Here's an article about the German court case:

http://www.opednews.com/articles/Germany-bans-computerized-by-Paul-Lehto-090303-583.html

This is just one of maybe a dozen reasons the US doesn't have a real democracy anymore.

former9thward

(32,129 posts)
4. Write-ins are difficult even with paper ballots.
Mon Jul 21, 2014, 05:58 PM
Jul 2014

Poll workers often just ignore them (especially when there is not a known write-in campaign).

Peace Patriot

(24,010 posts)
6. "all that paranoia about electronic voting machines"?????
Tue Jul 22, 2014, 04:41 AM
Jul 2014

IT NEVER WAS "PARANOIA." It was, and still is, COMMON SENSE.

And our situation--as to having a real democracy based on real vote counting--is worse now than it was in 2004, and worse than anyone indicated upthread.

1. Every state in the U.S. uses electronic voting systems run on 'TRADE SECRET' code--code that the public is FORBIDDEN by law to review. This plague of e-voting was fast-tracked across the U.S. during the 2002 to 2004 period.

2. Half the states do NO AUDIT AT ALL (audit = comparison of electronic totals with ballots), generally because there IS no ballot. The other half do only a miserably inadequate 1% audit. (Experts whom I respect say that a minimum 10% audit is needed to detect fraud in electronic voting systems).

3. And perhaps worst of all, about 75% of the electronic voting systems in the U.S. are controlled by ONE, PRIVATE, FAR RIGHTWING-CONNECTED corporation (ES&S, which bought out Diebold, aka Premier).

4. Even states that do mail-in ballots can be rigged because, a) the ballots are run through electronic scanners, and b) the audit is grossly inadequate.


So that's it, folks. Our election outcomes can be decided by the far rightwing Urosevich Brothers, who run ES&S/Diebold. We ought to be far more alarmed at this than we are at the Koch Brothers. The Urosevich Brothers have the power of Josef Stalin, who was reported to have said that, "He who casts a vote decides nothing. He who counts the vote decides everything." (He probably didn't say it, but still....)

I won't go into my theories about who the Urosevich Brothers are allied with, and what it means for all of us, except to just give a hint. Our current Secretary of Defense Chuck Hagel was a founder of ES&S, which 'counted' his first two Senate elections with 'TRADE SECRET' code and NO PAPER BALLOT (no audit possible). His own e-voting company! And he's still invested in it, big-time (through the umbrella McCarthy Group).

Senator Hagel Admits Owning Voting Machine Company
http://www.scoop.co.nz/stories/HL0301/S00166.htm

The Most Ominous Monopoly
http://www.huffingtonpost.com/michael-carmichael/the-most-ominous-monopoly_b_291767.html

Back to basics: If we are forbidden to SEE how our votes are counted, if we have been deprived of this most basic of democratic principles, we really do not have a democracy any more. The commenters upthread are correct about that.
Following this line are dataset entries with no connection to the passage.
-- pv_equiv track=rewrite | github.com/rebuilder945/FL_research | ast_research/python_code_5.23/lastterm_page8/success_code/蔡禄易-2776-2023-05-23_17_39_24.py | myFun
-- ===== SOURCE A (Python) =====
-- def  myFun(a,b):
--        a = str(a)
--        b = str(b)
--        c = [ ]
--        for i in a:
--            i = int(i)
--            for x in b:
--                x = int(x)
--                m = i*x
--                c.append(m)
--                break
--        h = sum(c)-2
--        return h
-- ===== SOURCE B (Python) =====
-- def myFun(a, b):
--     # Arithmetic digit extraction: no string conversion at all.
--     s = 0
--     while a > 0:
--         s += a % 10
--         a //= 10
--     f = b
--     while f >= 10:
--         f //= 10
--     return f * s - 2
-- ===== Notes on version B (the rewrite author's own statement) =====
-- stated objective: alternative
-- what changed: B drops the string conversions and double loop entirely: it extracts a's digit sum and b's leading digit by pure arithmetic (% 10 and // 10 loops) and returns leading_digit(b) * digit_sum(a) - 2, exploiting that A's inner loop breaks after the first digit of b.
import Mathlib
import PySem

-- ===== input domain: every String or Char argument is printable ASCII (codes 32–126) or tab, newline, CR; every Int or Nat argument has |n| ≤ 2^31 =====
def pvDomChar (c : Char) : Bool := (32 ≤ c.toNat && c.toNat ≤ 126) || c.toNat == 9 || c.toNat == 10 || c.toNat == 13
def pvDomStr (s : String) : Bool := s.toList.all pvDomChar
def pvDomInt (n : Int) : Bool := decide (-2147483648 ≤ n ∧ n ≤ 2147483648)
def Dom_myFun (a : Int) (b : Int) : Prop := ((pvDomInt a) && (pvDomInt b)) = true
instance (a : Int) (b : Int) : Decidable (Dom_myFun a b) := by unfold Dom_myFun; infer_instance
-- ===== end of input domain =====

-- B replaces A's string-based double loop by pure arithmetic digit extraction
-- (repeated % 10 and // 10): no string conversion at all (objective: alternative).

-- int(ch) for a single character; Pre_ guarantees every character reached is a digit,
-- so the `getD 0` default (standing for Python's ValueError) is never taken on Pre_.
def pvIntOfChar (ch : Char) : Int := (PySem.Int.ofStr? (String.ofList [ch])).getD 0

-- ===== PORT A =====
def myFun (a : Int) (b : Int) : Int :=
  let as := (PySem.Int.toStr a).toList
  let bs := (PySem.Int.toStr b).toList
  let c : List Int :=
    as.foldl (fun c i =>
      -- for x in b: …; break  — takes only the first character of b (if any)
      match bs with
      | [] => c
      | x :: _ => c ++ [pvIntOfChar i * pvIntOfChar x]) []
  c.sum - 2

-- ===== PORT B =====
-- while a > 0: s += a % 10; a //= 10
def pvDigitSum (a : Int) : Int :=
  if h : 0 < a then PySem.Int.mod a 10 + pvDigitSum (PySem.Int.floordiv a 10) else 0
termination_by a.toNat
decreasing_by
  have h1 : PySem.Int.floordiv a 10 = a / 10 :=
    PySem.Int.floordiv_eq_ediv_of_pos (by omega)
  rw [h1]; omega

-- while f >= 10: f //= 10
def pvLeadDigit (f : Int) : Int :=
  if h : 10 ≤ f then pvLeadDigit (PySem.Int.floordiv f 10) else f
termination_by f.toNat
decreasing_by
  have h1 : PySem.Int.floordiv f 10 = f / 10 :=
    PySem.Int.floordiv_eq_ediv_of_pos (by omega)
  rw [h1]; omega

def myFun_alt (a : Int) (b : Int) : Int :=
  pvLeadDigit b * pvDigitSum a - 2

-- ===== PRECONDITION & SPEC =====
-- Pre_ excludes negative a or b, on which Python A raises ValueError at int('-').
def Pre_myFun (a : Int) (b : Int) : Prop := 0 ≤ a ∧ 0 ≤ b
instance (a : Int) (b : Int) : Decidable (Pre_myFun a b) := by unfold Pre_myFun; infer_instance
def pvWitness_myFun : Int × Int := (123, 45)

def Spec_myFun (a : Int) (b : Int) (out : Int) : Prop := out = myFun_alt a b
instance (a : Int) (b : Int) (out : Int) : Decidable (Spec_myFun a b out) := by unfold Spec_myFun; infer_instance

-- ===== CLAIM (what is proved, stated in full; the proofs are below) =====
def Claim_equal_myFun : Prop := ∀ (a : Int) (b : Int), Dom_myFun a b → Pre_myFun a b → Spec_myFun a b (myFun a b)

-- ===== LEMMAS AND PROOFS =====

-- Recursive characterisation of the decimal digit string of a Nat.
def pvDecChars (n : Nat) : List Char :=
  if h : n < 10 then [Nat.digitChar n]
  else pvDecChars (n / 10) ++ [Nat.digitChar (n % 10)]
termination_by n
decreasing_by omega

theorem pvToDigitsCore_eq (f : Nat) : ∀ (n : Nat) (acc : List Char), 0 < f → n < 10 ^ f →
    Nat.toDigitsCore 10 f n acc = pvDecChars n ++ acc := by
  induction f with
  | zero => omega
  | succ f ih =>
    intro n acc _ hn
    rw [Nat.toDigitsCore]
    rcases Nat.lt_or_ge n 10 with h10 | h10
    · have : n / 10 = 0 := Nat.div_eq_of_lt h10
      simp [this, pvDecChars, h10, Nat.mod_eq_of_lt h10]
    · have hd : n / 10 ≠ 0 := by omega
      have hf : 0 < f := by
        by_contra h
        have : f = 0 := by omega
        subst this; simp at hn; omega
      have hlt : n / 10 < 10 ^ f := by
        rw [Nat.div_lt_iff_lt_mul (by norm_num)]
        calc n < 10 ^ (f+1) := hn
          _ = 10 ^ f * 10 := by ring
      rw [if_neg hd]
      rw [ih _ _ hf hlt]
      conv_rhs => rw [pvDecChars]
      rw [dif_neg (show ¬ n < 10 by omega)]
      simp

theorem pvToDigits_eq (n : Nat) : Nat.toDigits 10 n = pvDecChars n := by
  have h1 : n < 10 ^ (n + 1) := by
    calc n < 10 ^ n := Nat.lt_pow_self (by norm_num)
      _ ≤ 10 ^ (n+1) := Nat.pow_le_pow_right (by norm_num) (by omega)
  simpa using pvToDigitsCore_eq (n+1) n [] (by omega) h1

theorem pvDecChars_ne_nil (n : Nat) : pvDecChars n ≠ [] := by
  rw [pvDecChars]
  split <;> simp

theorem pvIntOfChar_digitChar (d : Nat) (h : d < 10) :
    pvIntOfChar (Nat.digitChar d) = (d : Int) := by
  interval_cases d <;> decide

theorem pvDigitSum_natCast (n : Nat) :
    pvDigitSum (n : Int) = ((pvDecChars n).map pvIntOfChar).sum := by
  induction n using Nat.strong_induction_on with
  | _ n ih =>
    rw [pvDigitSum, pvDecChars]
    rcases Nat.eq_zero_or_pos n with h0 | h0
    · subst h0; norm_num; decide
    · rw [dif_pos (by exact_mod_cast h0)]
      have hm : PySem.Int.mod (n:Int) 10 = ((n % 10 : Nat) : Int) := by
        exact_mod_cast PySem.Int.mod_natCast n 10
      have hfl : PySem.Int.floordiv (n:Int) 10 = ((n / 10 : Nat) : Int) := by
        exact_mod_cast PySem.Int.floordiv_natCast n 10
      rw [hm, hfl]
      rcases Nat.lt_or_ge n 10 with h10 | h10
      · rw [dif_pos h10]
        have : n / 10 = 0 := Nat.div_eq_of_lt h10
        rw [this, Nat.mod_eq_of_lt h10]
        simp [pvIntOfChar_digitChar n h10, pvDigitSum]
      · rw [dif_neg (show ¬ n < 10 by omega)]
        rw [ih (n/10) (by omega)]
        simp [pvIntOfChar_digitChar (n % 10) (by omega)]
        ring

theorem pvLeadDigit_natCast (n : Nat) :
    pvLeadDigit (n : Int) = pvIntOfChar ((pvDecChars n).headI) := by
  induction n using Nat.strong_induction_on with
  | _ n ih =>
    rw [pvLeadDigit, pvDecChars]
    rcases Nat.lt_or_ge n 10 with h10 | h10
    · rw [dif_neg (show ¬ (10:Int) ≤ n by exact_mod_cast Nat.not_le.mpr h10), dif_pos h10]
      simp [pvIntOfChar_digitChar n h10]
    · rw [dif_pos (show (10:Int) ≤ n by exact_mod_cast h10), dif_neg (show ¬ n < 10 by omega)]
      have hfl : PySem.Int.floordiv (n:Int) 10 = ((n / 10 : Nat) : Int) := by
        exact_mod_cast PySem.Int.floordiv_natCast n 10
      rw [hfl, ih (n/10) (by omega)]
      cases hcc : pvDecChars (n/10) with
      | nil => exact absurd hcc (pvDecChars_ne_nil _)
      | cons y ys => simp

-- ===== VERDICT (by name: the statement is the Claim_ definition above) =====
theorem pvToChars_nonneg (n : Int) (h : 0 ≤ n) :
    (PySem.Int.toStr n).toList = pvDecChars n.toNat := by
  rw [PySem.Int.toList_toStr]
  simp [PySem.Int.toChars, show ¬ n < 0 by omega, pvToDigits_eq]

theorem myFun_spec : Claim_equal_myFun := by
  intro a b _ hpre
  obtain ⟨ha, hb⟩ := hpre
  unfold Spec_myFun myFun myFun_alt
  rw [pvToChars_nonneg a ha, pvToChars_nonneg b hb]
  have hbcast : (b.toNat : Int) = b := Int.toNat_of_nonneg hb
  have hacast : (a.toNat : Int) = a := Int.toNat_of_nonneg ha
  cases hbs : pvDecChars b.toNat with
  | nil => exact absurd hbs (pvDecChars_ne_nil _)
  | cons x t =>
    dsimp only
    rw [PySem.List.foldl_append_singleton_eq_map]
    rw [List.nil_append, List.sum_map_mul_right]
    have h1 : pvDigitSum a = ((pvDecChars a.toNat).map pvIntOfChar).sum := by
      conv_lhs => rw [← hacast]
      rw [pvDigitSum_natCast]
    have h2 : pvLeadDigit b = pvIntOfChar x := by
      conv_lhs => rw [← hbcast]
      rw [pvLeadDigit_natCast, hbs]
      rfl
    rw [h1, h2]
    ring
What are we going to do about it?

The power to decide on voting systems still resides with the states and counties. Likely, if we manage to influence our local state and county officials to dump these machines, our 7%-approval-rating (unelected) Congress will likely grab the power over voting systems from our states and counties. But the gauntlet will have been thrown in that case: the People vs. the scofflaw Congress. (The U.S. Constitution gives the states the power over election systems.)

Even more pertinent: The People vs. the Corporate State.

This coup d'etat that took place between 2002 and 2004 (vast spread of these machines) was accomplished largely by corruption--ES&S/Diebold getting millions of our tax money from Congress with which to entice local officials into the anti-democratic e-voting systems. They held plush conferences at places like the Beverly Hilton (2005) where our local election officials were wined and dined into idiocy (or worse). There is NO current federal legal requirement that we all use these nefarious machines. We can return to paper ballots--which we most certainly should do--if we can get our corrupted, elitist local officials to comply. This is more feasible than influencing Congress (which is hopeless). Not easy, but doable.

This should be ITEM NO. 1 on any program of reform for the U.S. Return vote counting to the PUBLIC VENUE!